Once progression has begun, there is consensus that outcome has been largely determined. In fact, early relapses and, similarly the first inter-attack interval, exerted a much smaller impact on times to disability from DSS 3 than on times to the same endpoints from onset of progressive phase (). Although DSS 3 is composed mostly of those already progressing, a minority (25%) reached this level through relapses, remained stable and free of progression for long periods or never entered the secondary progressive phase, explaining this result. Those with more frequent attacks after Year 2 have longer latency to progression and paradoxically better outcomes, but again this operates via an effect on progression, albeit a beneficial one.
The evolution of the progressive phase then is largely driven by mechanisms independent of the inflammatory attack frequency characterizing the entire relapsing–remitting phase. Total relapses prior to secondary progressive and number of relapses from Year 3 to secondary progressive exerted no detectable independent effect on the attainment of hard disability endpoints from DSS 3 upward. In addition, multiple analysis accounting for early relapses, first inter-attack interval and later relapses showed little impact from any of the covariates on times for progressing from DSS 3 to higher DSS levels. These results highlight the landmark status of both time to DSS 3 and even more of onset of progressive phase as predictors of disability, further emphasizing the impropriety of later relapses as surrogates for long-term outcome.
Although frequent Years 1 and 2 relapses predict shorter times to DSS 6, 8 and 10, a causal relationship between such attacks and faster disease progression cannot and should not be assumed. A higher early relapse frequency could be concomitant to a predestined, more rapid clinical course. Time to DSS 3, known to predict time to DSS 6 (Weinshenker
et al.,
1989b) at 12 years follow-up, did predict risks for attaining DSS 6, 8 and 10, which increased inversely with length of interval between disease onset and DSS 3 (). The effect size remained unchanged after multiple analysis, thus independent of Years 1 and 2 relapses and first inter-attack interval.

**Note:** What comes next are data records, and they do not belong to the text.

-- pv_equiv track=rewrite | github.com/glinozem/wine-assistant | scripts/daily_import_ops.py | coalesce_xlsx_args
-- ===== SOURCE A (Python) =====
-- from typing import Any, Dict, List, Optional
--
-- def coalesce_xlsx_args(parts: List[str]) -> List[str]:
--     """
--     Склеивает argv-токены в имена файлов, которые заканчиваются на .xlsx.
--     Позволяет работать с 'неправильно' процитированными путями/именами
--     (например, когда имя с пробелами распалось на несколько аргументов).
--     """
--     out: List[str] = []
--     buf: List[str] = []
--
--     for part in parts or []:
--         if part is None:
--             continue
--         s = str(part).strip()
--         if not s:
--             continue
--
--         buf.append(s)
--         if s.lower().endswith(".xlsx"):
--             out.append(" ".join(buf))
--             buf = []
--
--     if buf:
--         # Остались токены без завершающего .xlsx — это почти всегда ошибка квотинга
--         out.append(" ".join(buf))
--
--     return out
-- ===== SOURCE B (Python) =====
-- def coalesce_xlsx_args(parts):
--     # Right-to-left pass: build the groups back-to-front. A '.xlsx' token opens
--     # a new group; any other token attaches to the nearest group to its right
--     # (or starts the trailing markerless group if none exists yet).
--     # Groups and their tokens are collected in reverse order (O(1) appends)
--     # and reversed once at the end.
--     cleaned = [s for s in (str(p).strip() for p in (parts or []) if p is not None) if s]
--     rev_groups = []  # rev_groups[-1] is the leftmost group; each group token-reversed
--     for s in reversed(cleaned):
--         if s.lower().endswith(".xlsx"):
--             rev_groups.append([s])
--         elif rev_groups:
--             rev_groups[-1].append(s)
--         else:
--             rev_groups.append([s])
--     return [" ".join(reversed(g)) for g in reversed(rev_groups)]
-- ===== Notes on version B (the rewrite author's own statement) =====
-- stated objective: alternative
-- what changed: Replaced A's left-to-right buffer-and-flush loop by a right-to-left pass that builds the groups back-to-front: a '.xlsx' token opens a new group, any other cleaned token attaches to the nearest group to its right (or to a trailing markerless group).
import Mathlib
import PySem

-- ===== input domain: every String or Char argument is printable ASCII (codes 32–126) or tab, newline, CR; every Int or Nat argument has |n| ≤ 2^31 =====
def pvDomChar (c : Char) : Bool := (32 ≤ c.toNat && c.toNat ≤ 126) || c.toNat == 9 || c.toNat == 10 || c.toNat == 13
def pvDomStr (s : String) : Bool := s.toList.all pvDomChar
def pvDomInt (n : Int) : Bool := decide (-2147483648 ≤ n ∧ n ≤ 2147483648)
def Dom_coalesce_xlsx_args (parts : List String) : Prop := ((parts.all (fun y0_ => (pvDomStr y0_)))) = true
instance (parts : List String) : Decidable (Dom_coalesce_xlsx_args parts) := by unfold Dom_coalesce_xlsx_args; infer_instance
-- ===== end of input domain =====

-- B replaces A's left-to-right buffer-and-flush loop by a right-to-left pass
-- building the groups back-to-front (alternative decomposition, same cost).

-- ===== PORT A =====
-- one buffering fold: accumulate stripped non-empty tokens in buf, flush on '.xlsx'
def coalesce_xlsx_args (parts : List String) : List String :=
  let res := parts.foldl
    (fun (st : List String × List String) (part : String) =>
      let s := PySem.Str.strip part
      if s = "" then st
      else
        let buf := st.2 ++ [s]
        if PySem.Str.endswith (PySem.Str.lower s) ".xlsx" then
          (st.1 ++ [PySem.Str.join " " buf], [])
        else (st.1, buf))
    ([], [])
  if res.2 ≠ [] then res.1 ++ [PySem.Str.join " " res.2] else res.1

-- ===== PORT B =====
def pvIsMark (s : String) : Bool := PySem.Str.endswith (PySem.Str.lower s) ".xlsx"

-- Source B's reversed-iteration body: Source B keeps groups and their tokens in
-- reverse storage order (appends) and reverses once at the end; here both
-- reversals are fused into the traversal, so each append becomes a cons and
-- 'for s in reversed(cleaned)' becomes List.foldr (same step values)
def pvStepB (s : String) (groups : List (List String)) : List (List String) :=
  if pvIsMark s then [s] :: groups
  else
    match groups with
    | [] => [[s]]
    | g :: gs => (s :: g) :: gs

def coalesce_xlsx_args_alt (parts : List String) : List String :=
  let cleaned := parts.filterMap (fun p =>
    let s := PySem.Str.strip p
    if s = "" then none else some s)
  (cleaned.foldr pvStepB []).map (PySem.Str.join " ")

-- ===== PRECONDITION & SPEC =====
def Spec_coalesce_xlsx_args (parts : List String) (out : List String) : Prop := out = coalesce_xlsx_args_alt parts
instance (parts : List String) (out : List String) : Decidable (Spec_coalesce_xlsx_args parts out) := by unfold Spec_coalesce_xlsx_args; infer_instance

-- ===== CLAIM (what is proved, stated in full; the proofs are below) =====
def Claim_equal_coalesce_xlsx_args : Prop := ∀ (parts : List String), Dom_coalesce_xlsx_args parts → Spec_coalesce_xlsx_args parts (coalesce_xlsx_args parts)

-- ===== LEMMAS AND PROOFS =====

-- A's loop body, named for the proofs (definitionally the lambda in the port of A)
def pvStepA (st : List String × List String) (part : String) : List String × List String :=
  let s := PySem.Str.strip part
  if s = "" then st
  else
    let buf := st.2 ++ [s]
    if PySem.Str.endswith (PySem.Str.lower s) ".xlsx" then
      (st.1 ++ [PySem.Str.join " " buf], [])
    else (st.1, buf)

-- A's step restricted to an already-cleaned (stripped, non-empty) token
def pvStepC (st : List String × List String) (s : String) : List String × List String :=
  let buf := st.2 ++ [s]
  if pvIsMark s then (st.1 ++ [PySem.Str.join " " buf], []) else (st.1, buf)

def pvClean (parts : List String) : List String :=
  parts.filterMap (fun p =>
    let s := PySem.Str.strip p
    if s = "" then none else some s)

def pvFinish (st : List String × List String) : List String :=
  if st.2 ≠ [] then st.1 ++ [PySem.Str.join " " st.2] else st.1

lemma foldA_eq_foldC (parts : List String) (st : List String × List String) :
    parts.foldl pvStepA st = (pvClean parts).foldl pvStepC st := by
  induction parts generalizing st with
  | nil => simp [pvClean]
  | cons p rest ih =>
    simp only [List.foldl_cons]
    by_cases h : PySem.Str.strip p = ""
    · rw [show pvClean (p :: rest) = pvClean rest from by simp [pvClean, h]]
      rw [← ih]
      simp [pvStepA, h]
    · rw [show pvClean (p :: rest) = PySem.Str.strip p :: pvClean rest from
        by simp [pvClean, h]]
      simp only [List.foldl_cons]
      rw [show pvStepA st p = pvStepC st (PySem.Str.strip p) from
        by simp [pvStepA, pvStepC, pvIsMark, h]]
      exact ih _

-- non-marker tokens folded (from the right) into no group form one single group
lemma foldrB_nomark_nil (buf : List String)
    (hbuf : ∀ b ∈ buf, pvIsMark b = false) :
    buf.foldr pvStepB [] = if buf = [] then [] else [buf] := by
  induction buf with
  | nil => simp
  | cons b bs ih =>
    have hb : pvIsMark b = false := hbuf b (by simp)
    rw [List.foldr_cons, ih (fun x hx => hbuf x (by simp [hx]))]
    rcases bs with _ | ⟨c, cs⟩ <;> simp [pvStepB, hb]

-- non-marker tokens folded onto an existing first group all prepend into it
lemma foldrB_nomark_cons (buf g : List String) (gs : List (List String))
    (hbuf : ∀ b ∈ buf, pvIsMark b = false) :
    buf.foldr pvStepB (g :: gs) = (buf ++ g) :: gs := by
  induction buf with
  | nil => simp
  | cons b bs ih =>
    have hb : pvIsMark b = false := hbuf b (by simp)
    rw [List.foldr_cons, ih (fun x hx => hbuf x (by simp [hx]))]
    simp [pvStepB, hb]

-- main invariant: A's left fold with pending buffer buf equals B's right fold
-- with buf's tokens prepended to it
lemma foldC_eq_foldrB (l : List String) (out buf : List String)
    (hbuf : ∀ b ∈ buf, pvIsMark b = false) :
    pvFinish (l.foldl pvStepC (out, buf)) =
      out ++ (buf.foldr pvStepB (l.foldr pvStepB [])).map (PySem.Str.join " ") := by
  induction l generalizing out buf with
  | nil =>
    rw [List.foldr_nil, foldrB_nomark_nil buf hbuf]
    rcases buf with _ | ⟨b, bs⟩ <;> simp [pvFinish]
  | cons s rest ih =>
    by_cases hs : pvIsMark s = true
    · simp only [List.foldl_cons, pvStepC, hs, if_true]
      rw [ih (out ++ [PySem.Str.join " " (buf ++ [s])]) [] (by simp),
          List.foldr_cons,
          show pvStepB s (rest.foldr pvStepB []) = [s] :: rest.foldr pvStepB []
            from by simp [pvStepB, hs],
          foldrB_nomark_cons buf [s] _ hbuf]
      simp
    · have hs' : pvIsMark s = false := by simpa using hs
      simp only [List.foldl_cons, pvStepC, hs', Bool.false_eq_true, if_false]
      rw [ih out (buf ++ [s])
          (by intro b hb; rcases List.mem_append.1 hb with h | h
              · exact hbuf b h
              · simp at h; subst h; exact hs')]
      congr 1
      rw [List.foldr_cons]
      rcases hfold : rest.foldr pvStepB [] with _ | ⟨g, gs⟩
      · rw [show pvStepB s [] = [[s]] from by simp [pvStepB, hs'],
            foldrB_nomark_cons buf [s] [] hbuf,
            foldrB_nomark_nil (buf ++ [s])
              (by intro b hb; rcases List.mem_append.1 hb with h | h
                  · exact hbuf b h
                  · simp at h; subst h; exact hs')]
        simp
      · rw [show pvStepB s (g :: gs) = (s :: g) :: gs from by simp [pvStepB, hs'],
            foldrB_nomark_cons buf (s :: g) gs hbuf,
            foldrB_nomark_cons (buf ++ [s]) g gs
              (by intro b hb; rcases List.mem_append.1 hb with h | h
                  · exact hbuf b h
                  · simp at h; subst h; exact hs')]
        simp

-- ===== VERDICT (by name: the statement is the Claim_ definition above) =====
theorem coalesce_xlsx_args_spec : Claim_equal_coalesce_xlsx_args := by
  intro parts _
  have hA : coalesce_xlsx_args parts = pvFinish (parts.foldl pvStepA ([], [])) := rfl
  have hB : coalesce_xlsx_args_alt parts =
      ((pvClean parts).foldr pvStepB []).map (PySem.Str.join " ") := rfl
  unfold Spec_coalesce_xlsx_args
  rw [hA, hB, foldA_eq_foldC,
      foldC_eq_foldrB (pvClean parts) [] [] (by simp)]
  simp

The impact of Years 1 and 2 relapses on DSS 6, 8 and 10 lessened consistently when adjusted for initial disease progression (time to DSS 3) remaining modestly significant for times to DSS 6 and DSS 8 from DSS 3 (). DSS 3 and time to it necessarily encompasses most individuals becoming progressive over the period of observation. However, time to DSS 3, if reached, is often protracted while early relapses in Years 1 and 2 are, by definition, available early. Despite the practical predictiveness of Years 1 and 2 relapses, validation as an outcome still requires demonstration that suppression of these relapses translates into suppression of long-term disability.
These results, in sum, indicate that late disability is predetermined relatively early. Time to DSS 3 in multivariate analysis accounts for the effect of Years 1 and 2 relapses, probably by heralding the progressive course and the effect may have been underestimated by inclusion of relapse-mediated arrival at DSS3. This suggests that even frequent early relapses might be concomitant with, rather than causative of, poor outcome.